#### [PROBLEM]
For the listing that follows, report how many lines contain the string "hold", giving the number alone.

'''

-- ---- A's inner loop: a bulk set of all later same-person cells with the hoisted value ----

theorem innerA (orig : List Int) (f : List (Int × String))
    (hP1 : ∀ x ∈ f, ∀ y ∈ f, x.2 = y.2 → x.1 < y.1 →
      (-(orig.length : Int) ≤ x.1 ∧ x.1 < (orig.length : Int)) ∧
      (-(orig.length : Int) ≤ y.1 ∧ y.1 < (orig.length : Int)))
    (i : Int × String) (hi : i ∈ f) (pos : List Int) (hlen : pos.length = orig.length) :
    (f.foldl (pvStepA i.1 i.2) pos).length = orig.length ∧
    ∀ c : Nat, c < orig.length →
      (f.foldl (pvStepA i.1 i.2) pos).getD c 0 =
        if ∃ y ∈ f, y.2 = i.2 ∧ i.1 < y.1 ∧ cellN orig.length y.1 = (c : Int)
        then PySem.List.pyGetD pos i.1 0 else pos.getD c 0 := by
  have hcond : (fun (pos : List Int) (j : Int × String) =>
      if i.1 ≠ j.1 ∧ i.1 < j.1 then PySem.List.pySetD pos j.1 (PySem.List.pyGetD pos i.1 0) else pos)
      = (fun pos j => if i.1 < j.1 then PySem.List.pySetD pos j.1 (PySem.List.pyGetD pos i.1 0) else pos) := by
    funext pos j
    by_cases h : i.1 < j.1
    · rw [if_pos ⟨by omega, h⟩, if_pos h]
    · rw [if_neg (by omega), if_neg h]
  have hrw : f.foldl (pvStepA i.1 i.2) pos
      = (((f.filter (fun j => i.2 == j.2)).filter (fun j => decide (i.1 < j.1))).map Prod.fst).foldl
          (fun pos t => PySem.List.pySetD pos t (PySem.List.pyGetD pos i.1 0)) pos := by
    rw [List.foldl_map]
    rw [← PySem.List.foldl_ite_eq_foldl_filter (p := fun j : Int × String => i.1 < j.1)]
    rw [← hcond]
    rw [← PySem.List.foldl_if_eq_foldl_filter (p := fun j : Int × String => i.2 == j.2)]
    rfl
  have hmemL : ∀ t : Int,
      (t ∈ ((f.filter (fun j => i.2 == j.2)).filter (fun j => decide (i.1 < j.1))).map Prod.fst)
      ↔ ∃ y ∈ f, y.2 = i.2 ∧ i.1 < y.1 ∧ y.1 = t := by
    intro t
    simp only [List.mem_map, List.mem_filter, beq_iff_eq, decide_eq_true_eq]
    constructor
    · rintro ⟨y, ⟨⟨hy, hp⟩, hlt⟩, ht⟩; exact ⟨y, hy, hp.symm, hlt, ht⟩
    · rintro ⟨y, hy, hp, hlt, ht⟩; exact ⟨y, ⟨⟨hy, hp.symm⟩, hlt⟩, ht⟩
  rw [hrw]
  by_cases hLnil : ((f.filter (fun j => i.2 == j.2)).filter (fun j => decide (i.1 < j.1))).map Prod.fst = []
  · rw [hLnil, List.foldl_nil]
    refine ⟨hlen, ?_⟩
    intro c hc
    rw [if_neg]
    rintro ⟨y, hy, hp, hlt, _⟩
    have hym : y.1 ∈ ((f.filter (fun j => i.2 == j.2)).filter (fun j => decide (i.1 < j.1))).map Prod.fst :=
      (hmemL y.1).mpr ⟨y, hy, hp, hlt, rfl⟩
    rw [hLnil] at hym
    cases hym
  · have hrangeL : ∀ t ∈ ((f.filter (fun j => i.2 == j.2)).filter (fun j => decide (i.1 < j.1))).map Prod.fst,
        -(pos.length : Int) ≤ t ∧ t < (pos.length : Int) := by
      intro t htL
      obtain ⟨y, hy, hp, hlt, ht⟩ := (hmemL t).mp htL
      have hr := hP1 i hi y hy hp.symm hlt
      rw [hlen]
      omega
    obtain ⟨t0, ht0⟩ := List.exists_mem_of_ne_nil _ hLnil
    obtain ⟨y0, hy0, hp0, hlt0, _⟩ := (hmemL t0).mp ht0
    have hrangeA : -(pos.length : Int) ≤ i.1 ∧ i.1 < (pos.length : Int) := by
      have hr := hP1 i hi y0 hy0 hp0.symm hlt0
      rw [hlen]
      exact hr.1
    rw [hoist_read i.1 _ pos (PySem.List.pyGetD pos i.1 0) hrangeA hrangeL rfl]
    refine ⟨by rw [length_setfold, hlen], ?_⟩
    intro c hc
    rw [setfold_getD _ pos _ hrangeL c (by rw [hlen]; exact hc), hlen]
    by_cases hEx : ∃ y ∈ f, y.2 = i.2 ∧ i.1 < y.1 ∧ cellN orig.length y.1 = (c : Int)
    · rw [if_pos hEx]
      obtain ⟨y, hy, hp, hlt, hcell⟩ := hEx
      rw [if_pos ⟨y.1, (hmemL y.1).mpr ⟨y, hy, hp, hlt, rfl⟩, hcell⟩]
    · rw [if_neg hEx, if_neg]
      rintro ⟨t, htL, hcell⟩
      obtain ⟨y, hy, hp, hlt, ht⟩ := (hmemL t).mp htL
      exact hEx ⟨y, hy, hp, hlt, by rw [ht]; exact hcell⟩

-- ---- invariant preservation and final equality ----

theorem AStep (orig : List Int) (f : List (Int × String))
    (hP1 : ∀ x ∈ f, ∀ y ∈ f, x.2 = y.2 → x.1 < y.1 →
      (-(orig.length : Int) ≤ x.1 ∧ x.1 < (orig.length : Int)) ∧
      (-(orig.length : Int) ≤ y.1 ∧ y.1 < (orig.length : Int)))
    (hP2 : ∀ x ∈ f, ∀ y ∈ f, pvActive f x = true → pvActive f y = true →
      cellN orig.length x.1 = cellN orig.length y.1 → x.1 = y.1 ∧ x.2 = y.2)
    (P : List (Int × String)) (hPf : ∀ z ∈ P, z ∈ f) (i : Int × String) (hi : i ∈ f)
    (pos : List Int) (h : AVal orig orig.length f P pos) :
    AVal orig orig.length f (P ++ [i]) (f.foldl (pvStepA i.1 i.2) pos) := by
  obtain ⟨hlen, h1, h2⟩ := h
  obtain ⟨hlen', hpt⟩ := innerA orig f hP1 i hi pos hlen
  have Gsucc : ∀ y : Int × String, pvGrp (pvLow (P ++ [i]) y.1) y.2
      = if i.2 = y.2 ∧ i.1 < y.1 then pvGrp (pvLow P y.1) y.2 ++ [i.1]
        else pvGrp (pvLow P y.1) y.2 := by
    intro y
    rw [pvLow_append, pvGrp_append]
    by_cases hcase : i.2 = y.2 ∧ i.1 < y.1
    · rw [if_pos hcase]
      congr 1
      simp [pvLow, pvGrp, hcase.1, hcase.2]
    · rw [if_neg hcase]
      have hnil : pvGrp (pvLow [i] y.1) y.2 = [] := by
        by_cases hlt : i.1 < y.1
        · have hne : ¬ i.2 = y.2 := fun hh => hcase ⟨hh, hlt⟩
          simp [pvLow, pvGrp, hlt, hne]
        · simp [pvLow, pvGrp, hlt]
      rw [hnil, List.append_nil]
  have hGwit : ∀ y : Int × String, pvGrp (pvLow P y.1) y.2 ≠ [] →
      ∃ z ∈ f, z.2 = y.2 ∧ z.1 < y.1 := by
    intro y hne
    obtain ⟨a, ha⟩ := List.exists_mem_of_ne_nil _ hne
    obtain ⟨z, hz, hb, hp, ha'⟩ := (mem_pvGrp_pvLow P y.1 y.2 a).mp ha
    exact ⟨z, hPf z hz, hp, hb⟩
  refine ⟨hlen', ?_, ?_⟩
  · -- untouched cells
    intro c hc hguard'
    have hold : ∀ y ∈ f, cellN orig.length y.1 = (c : Int) → pvGrp (pvLow P y.1) y.2 = [] := by
      intro y hy hcell
      have hG' := hguard' y hy hcell
      rw [Gsucc y] at hG'
      by_cases hcase : i.2 = y.2 ∧ i.1 < y.1
      · rw [if_pos hcase] at hG'
        exact (List.append_eq_nil_iff.mp hG').1
      · rw [if_neg hcase] at hG'
        exact hG'
    rw [hpt c hc, if_neg ?_, h1 c hc hold]
    rintro ⟨y, hy, hp, hlt, hcell⟩
    have hG' := hguard' y hy hcell
    rw [Gsucc y, if_pos ⟨hp.symm, hlt⟩] at hG'
    simp at hG'
  · -- touched cells
    intro y hy hne'
    rw [Gsucc y] at hne' ⊢
    by_cases hcase : i.2 = y.2 ∧ i.1 < y.1
    · rw [if_pos hcase] at hne' ⊢
      have hr := hP1 i hi y hy hcase.1 hcase.2
      have hbi := cellN_bounds orig.length i.1 hr.1.1 hr.1.2
      have hby := cellN_bounds orig.length y.1 hr.2.1 hr.2.2
      have hai : pvActive f i = true := active_of f i y hy hcase.1.symm (by omega)
      rw [hpt _ (by omega : (cellN orig.length y.1).toNat < orig.length),
          if_pos ⟨y, hy, hcase.1.symm, hcase.2, by omega⟩]
      rw [getD_toD pos i.1 (by rw [hlen]; exact hr.1.1) (by rw [hlen]; exact hr.1.2), hlen]
      rw [lmin_append_one]
      by_cases hGa : pvGrp (pvLow P i.1) i.2 = []
      · have hval : pos.getD (cellN orig.length i.1).toNat 0 = orig.getD (cellN orig.length i.1).toNat 0 := by
          apply h1 _ (by omega)
          intro y' hy' hcell'
          by_contra hne''
          obtain ⟨z, hz, hzp, hzlt⟩ := hGwit y' hne''
          have hay' : pvActive f y' = true := active_of f y' z hz hzp (by omega)
          have heq := hP2 y' hy' i hi hay' hai (by omega)
          exact hne'' (by rw [heq.1, heq.2]; exact hGa)
        have hminT : (if pvGrp (pvLow P y.1) y.2 = [] then i.1
            else min (lmin (pvGrp (pvLow P y.1) y.2)) i.1) = i.1 := by
          by_cases hGy : pvGrp (pvLow P y.1) y.2 = []
          · rw [if_pos hGy]
          · rw [if_neg hGy]
            have hmm := lmin_mem _ hGy
            obtain ⟨z, hz, hb, hp, ha⟩ := (mem_pvGrp_pvLow P y.1 y.2 _).mp hmm
            have hge : i.1 ≤ lmin (pvGrp (pvLow P y.1) y.2) := by
              by_contra hlt'
              rw [not_le] at hlt'
              have hmGa : lmin (pvGrp (pvLow P y.1) y.2) ∈ pvGrp (pvLow P i.1) i.2 :=
                (mem_pvGrp_pvLow P i.1 i.2 _).mpr ⟨z, hz, by omega, hp.trans hcase.1.symm, ha⟩
              rw [hGa] at hmGa
              cases hmGa
            exact min_eq_right hge
        rw [hval, hminT]
      · have hval := h2 i hi hGa
        rw [hval]
        have hmmem := lmin_mem _ hGa
        obtain ⟨z, hz, hzb, hzp, hza⟩ := (mem_pvGrp_pvLow P i.1 i.2 _).mp hmmem
        have hmGy : lmin (pvGrp (pvLow P i.1) i.2) ∈ pvGrp (pvLow P y.1) y.2 :=
          (mem_pvGrp_pvLow P y.1 y.2 _).mpr ⟨z, hz, by omega, hzp.trans hcase.1, hza⟩
        have hGy : pvGrp (pvLow P y.1) y.2 ≠ [] := by
          intro hh; rw [hh] at hmGy; cases hmGy
        rw [if_neg hGy]
        have hg1 : lmin (pvGrp (pvLow P y.1) y.2) ≤ lmin (pvGrp (pvLow P i.1) i.2) :=
          lmin_le _ _ hmGy
        have hg2 : lmin (pvGrp (pvLow P i.1) i.2) ≤ lmin (pvGrp (pvLow P y.1) y.2) := by
          have hgm := lmin_mem _ hGy
          obtain ⟨w, hw, hwb, hwp, hwa⟩ := (mem_pvGrp_pvLow P y.1 y.2 _).mp hgm
          have hmem2 : lmin (pvGrp (pvLow P y.1) y.2) ∈ pvGrp (pvLow P i.1) i.2 :=
            (mem_pvGrp_pvLow P i.1 i.2 _).mpr ⟨w, hw, by omega, hwp.trans hcase.1.symm, hwa⟩
          exact lmin_le _ _ hmem2
        have hminT : min (lmin (pvGrp (pvLow P y.1) y.2)) i.1 = lmin (pvGrp (pvLow P i.1) i.2) := by
          omega
        rw [hminT]
    · rw [if_neg hcase] at hne' ⊢
      obtain ⟨z, hz, hzp, hzlt⟩ := hGwit y hne'
      have hr := hP1 z hz y hy hzp hzlt
      have hby := cellN_bounds orig.length y.1 hr.2.1 hr.2.2
      rw [hpt _ (by omega : (cellN orig.length y.1).toNat < orig.length), if_neg ?_,
          h2 y hy hne']
      rintro ⟨y', hy', hp', hlt', hcell'⟩
      have hay' : pvActive f y' = true := active_of f y' i hi hp'.symm (by omega)
      have hay : pvActive f y = true := active_of f y z hz hzp (by omega)
      have heq := hP2 y' hy' y hy hay' hay (by omega)
      exact hcase ⟨hp'.symm.trans heq.2, by omega⟩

'''

#### [WRITTEN ANSWER]
2